The clothing sector represents 58% of the free trade zone activities; nevertheless, industrial investment has been diversifying at a brisk pace. Currently, there is industrial investment in another 23 categories, including tobacco production, hydroponic cropping and the manufacturing of automobile harnesses.

The business climate in Nicaragua facilitates investment and is supported by an extensive trade opening, the signing of international treaties which favor investment, and the application of incentives.  Moreover, it is the most competitive country in Latin America for investment in manufacturing.

Organic Production: The market for organic agriculture has expanded in recent years, presenting a larger potential for Nicaraguan agricultural products such as honey, sesame seed, coffee, vegetables, tropical fruit and others.

Currently the experience in organic production has focused on the coffee crop.

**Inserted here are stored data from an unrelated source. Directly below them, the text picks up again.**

-- pv_equiv track=rewrite | github.com/fernando-mota-1/interview-prep | strings/matching_pairs.py | matching_pairs
-- ===== SOURCE A (Python) =====
-- from itertools import combinations
--
-- def matching_pairs(s, t):
--   # Write your code here
--   combos = combinations(range(len(s)), 2)
--   c = list(combos)
--   counter = [0]*len(c)
--   for ind,(i,j) in enumerate(c):
--     new_s = s[:i] + s[j] + s[i+1:j] + s[i]+ s[j+1:]
--     for k, val in enumerate(t):
--       if new_s[k] == val:
--         counter[ind] += 1
--   return max(counter)
-- ===== SOURCE B (Python) =====
-- def matching_pairs(s, t):
--     m = len(t)
--     base = 0
--     for k in range(m):
--         if s[k] == t[k]:
--             base += 1
--     n = len(s)
--     best = None
--     for i in range(n):
--         for j in range(i + 1, n):
--             d = 0
--             if i < m:
--                 d += (1 if s[j] == t[i] else 0) - (1 if s[i] == t[i] else 0)
--             if j < m:
--                 d += (1 if s[i] == t[j] else 0) - (1 if s[j] == t[j] else 0)
--             if best is None or d > best:
--                 best = d
--     return base + best
-- ===== Notes on version B (the rewrite author's own statement) =====
-- stated objective: faster
-- what changed: B computes the base match count once and evaluates each swap as an O(1) delta at the two swapped positions, instead of rebuilding the swapped string and rescanning all of t for every pair.
import Mathlib
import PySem

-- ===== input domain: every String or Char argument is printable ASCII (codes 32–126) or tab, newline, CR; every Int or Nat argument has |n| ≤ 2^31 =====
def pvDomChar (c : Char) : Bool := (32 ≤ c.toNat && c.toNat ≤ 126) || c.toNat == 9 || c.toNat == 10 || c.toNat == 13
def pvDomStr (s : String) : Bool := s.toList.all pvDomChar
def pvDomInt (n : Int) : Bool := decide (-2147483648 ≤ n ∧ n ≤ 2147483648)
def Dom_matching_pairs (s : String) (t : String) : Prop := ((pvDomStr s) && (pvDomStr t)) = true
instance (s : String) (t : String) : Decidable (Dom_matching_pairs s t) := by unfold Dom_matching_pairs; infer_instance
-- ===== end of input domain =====

-- B replaces A's per-pair string rebuild and full rescan of t by one precomputed base match count plus an O(1) delta per swap.

-- ===== PORT A =====
-- itertools.combinations(xs, 2) in iteration order
def pvCombos2 (xs : List Int) : List (Int × Int) :=
  match xs with
  | [] => []
  | x :: rest => rest.map (fun y => (x, y)) ++ pvCombos2 rest

def matching_pairs (s : String) (t : String) : Int :=
  let ls := s.toList
  let lt := t.toList
  let c := pvCombos2 (PySem.List.pyRange 0 (PySem.Str.len s) 1)
  let counter := c.map (fun p =>
    let i := p.1
    let j := p.2
    let new_s := PySem.List.slice ls none (some i) ++ [PySem.List.pyGetD ls j ' ']
      ++ PySem.List.slice ls (some (i + 1)) (some j) ++ [PySem.List.pyGetD ls i ' ']
      ++ PySem.List.slice ls (some (j + 1)) none
    (PySem.List.enumerate lt 0).foldl (fun acc kv =>
      if PySem.List.pyGet? new_s kv.1 = some kv.2 then acc + 1 else acc) 0)
  (PySem.List.max? counter (fun x => x)).getD 0   -- max(counter); empty counter (len(s) < 2) raises in Python, excluded by Pre_

-- ===== PORT B =====
-- 'if best is None or d > best: best = d'
def pvUpdMax (b : Option Int) (d : Int) : Option Int :=
  match b with
  | none => some d
  | some x => if x < d then some d else some x

-- the value of d computed for the pair (i, j) in B's inner loop
def pvSwapDelta (ls lt : List Char) (m i j : Int) : Int :=
  (if i < m then (if PySem.List.pyGet? ls j = PySem.List.pyGet? lt i then (1:Int) else 0)
            - (if PySem.List.pyGet? ls i = PySem.List.pyGet? lt i then (1:Int) else 0) else 0)
  + (if j < m then (if PySem.List.pyGet? ls i = PySem.List.pyGet? lt j then (1:Int) else 0)
              - (if PySem.List.pyGet? ls j = PySem.List.pyGet? lt j then (1:Int) else 0) else 0)

def matching_pairs_alt (s : String) (t : String) : Int :=
  let ls := s.toList
  let lt := t.toList
  let m := PySem.Str.len t
  let n := PySem.Str.len s
  let base := (PySem.List.pyRange 0 m 1).foldl (fun acc k =>
    if PySem.List.pyGet? ls k = PySem.List.pyGet? lt k then acc + 1 else acc) 0
  let best := (PySem.List.pyRange 0 n 1).foldl (fun b i =>
    (PySem.List.pyRange (i + 1) n 1).foldl (fun b j =>
      pvUpdMax b (pvSwapDelta ls lt m i j)) b) (none : Option Int)
  base + best.getD 0   -- best is None only when len(s) < 2 (Python raises TypeError), excluded by Pre_

-- ===== PRECONDITION & SPEC =====
-- A raises ValueError (max of an empty list) when len(s) < 2 and IndexError when len(t) > len(s); exactly those inputs are excluded.
def Pre_matching_pairs (s : String) (t : String) : Prop :=
  2 ≤ s.toList.length ∧ t.toList.length ≤ s.toList.length
instance (s : String) (t : String) : Decidable (Pre_matching_pairs s t) := by
  unfold Pre_matching_pairs; infer_instance

def pvWitness_matching_pairs : String × String := ("abcd", "adcb")

def Spec_matching_pairs (s : String) (t : String) (out : Int) : Prop := out = matching_pairs_alt s t
instance (s : String) (t : String) (out : Int) : Decidable (Spec_matching_pairs s t out) := by
  unfold Spec_matching_pairs; infer_instance

-- ===== CLAIM (what is proved, stated in full; the proofs are below) =====
def Claim_equal_matching_pairs : Prop := ∀ (s : String) (t : String), Dom_matching_pairs s t → Pre_matching_pairs s t → Spec_matching_pairs s t (matching_pairs s t)

-- ===== LEMMAS AND PROOFS =====

-- number of positions k < |v| where u[k] == v[k]
def pvCnt (u v : List Char) : Int :=
  ∑ k ∈ Finset.range v.length, (if u[k]? = v[k]? then (1:Int) else 0)

-- change in pvCnt caused by swapping positions i and j of ls
def pvDelta (ls lt : List Char) (i j : Nat) : Int :=
  (if i < lt.length then (if ls[j]? = lt[i]? then (1:Int) else 0) - (if ls[i]? = lt[i]? then (1:Int) else 0) else 0)
  + (if j < lt.length then (if ls[i]? = lt[j]? then (1:Int) else 0) - (if ls[j]? = lt[j]? then (1:Int) else 0) else 0)
-- every candidate is already lower-case
lemma pvCand_lower (n : String) :
    ∀ c ∈ pvCandidates n, PySem.Str.lower c = c := by
  unfold pvCandidates
  cases h1 : (PySem.Str.isIn "admin" n || PySem.Str.isIn "lead" n) <;>
  cases h2 : PySem.Str.isIn "manage" n <;>
  cases h3 : (PySem.Str.isIn "develop" n || PySem.Str.isIn "engineer" n) <;>
  cases h4 : (PySem.Str.isIn "test" n || PySem.Str.isIn "qa" n) <;>
  cases h5 : (PySem.Str.isIn "read" n || PySem.Str.isIn "view" n ||
    PySem.Str.isIn "observe" n) <;>
  simp only [if_true, if_false, Bool.false_eq_true, List.nil_append] <;>
  decide

-- ===== VERDICT (by name: the statement is the Claim_ definition above) =====
theorem resolve_role_ids_py_spec : Claim_equal_resolve_role_ids_py := by
  intro role_name role_lookup _
  unfold Spec_resolve_role_ids_py resolve_role_ids_py resolve_role_ids_py_alt
  by_cases he : role_lookup.isEmpty
  · simp [he]
  · simp only [he, Bool.false_eq_true, if_false]
    set n := PySem.Str.lower (PySem.Str.strip role_name) with hn
    by_cases hc : (PySem.Dict.mk role_lookup).contains n
    · simp only [hc, if_true]
    · simp only [hc, Bool.false_eq_true, if_false]
      rw [pvHeurLoop_eq, pvCand_eq n]
      rw [foldl_best, pvCombine_none_left]
      have hrank : pvM (fun k => (pvRank (pvCandidates n)).get? k) role_lookup =
          pvM (fun k => pvRankSpec k (pvCandidates n) 0) role_lookup :=
        pvM_congr _ _ role_lookup (fun p _ => pvRank_get (pvCandidates n) p.1)
      rw [hrank, pvM_eq_scan,
        scanA_eq_scanL role_lookup (pvCandidates n) 0 (pvCand_lower n)]
      rcases hs : pvScanL role_lookup (pvCandidates n) 0 with _ | ⟨r, v⟩ <;> rfl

However, there are many different products which take advantage of this modality.  Farmers that are working organically are located in the provinces of Estelí, Madriz, Matagalpa, Jinotega, Rivas, León and part of Chinandega, Boaco and the areas of Nueva Guinea and Muelle de los Bueyes.

Forest Sector: Nicaragua has approximately 56,000 Km² of forests, representing 43% of the national territory.  The largest forested area of the country (78%) is found in the Atlantic Region (RAAN and RAAS) and part of the Rio San Juan, 17% in the Central and Northern part of the country, and 5% in the Pacific Region.

The Forest Sector occupies 71% of the national territory and has 2.6 million hectares of both broad leaf and conifer forests, with production of approximately 80 million cubic feet of forest mass and abundant land suitable for forestry and agro-silvo-pastoral uses. This area has the greatest diversity of trees in Latin America including 65 species suitable for commercial export, such as: cocoa, rubber, palm oil, citrus, vanilla and musaceae, which are crops native to the wet tropics.

Mipyme: The micro, small and medium size enterprises in Nicaragua form an important sector of the economy of the country in job creation, and represent more than 90% of all enterprises.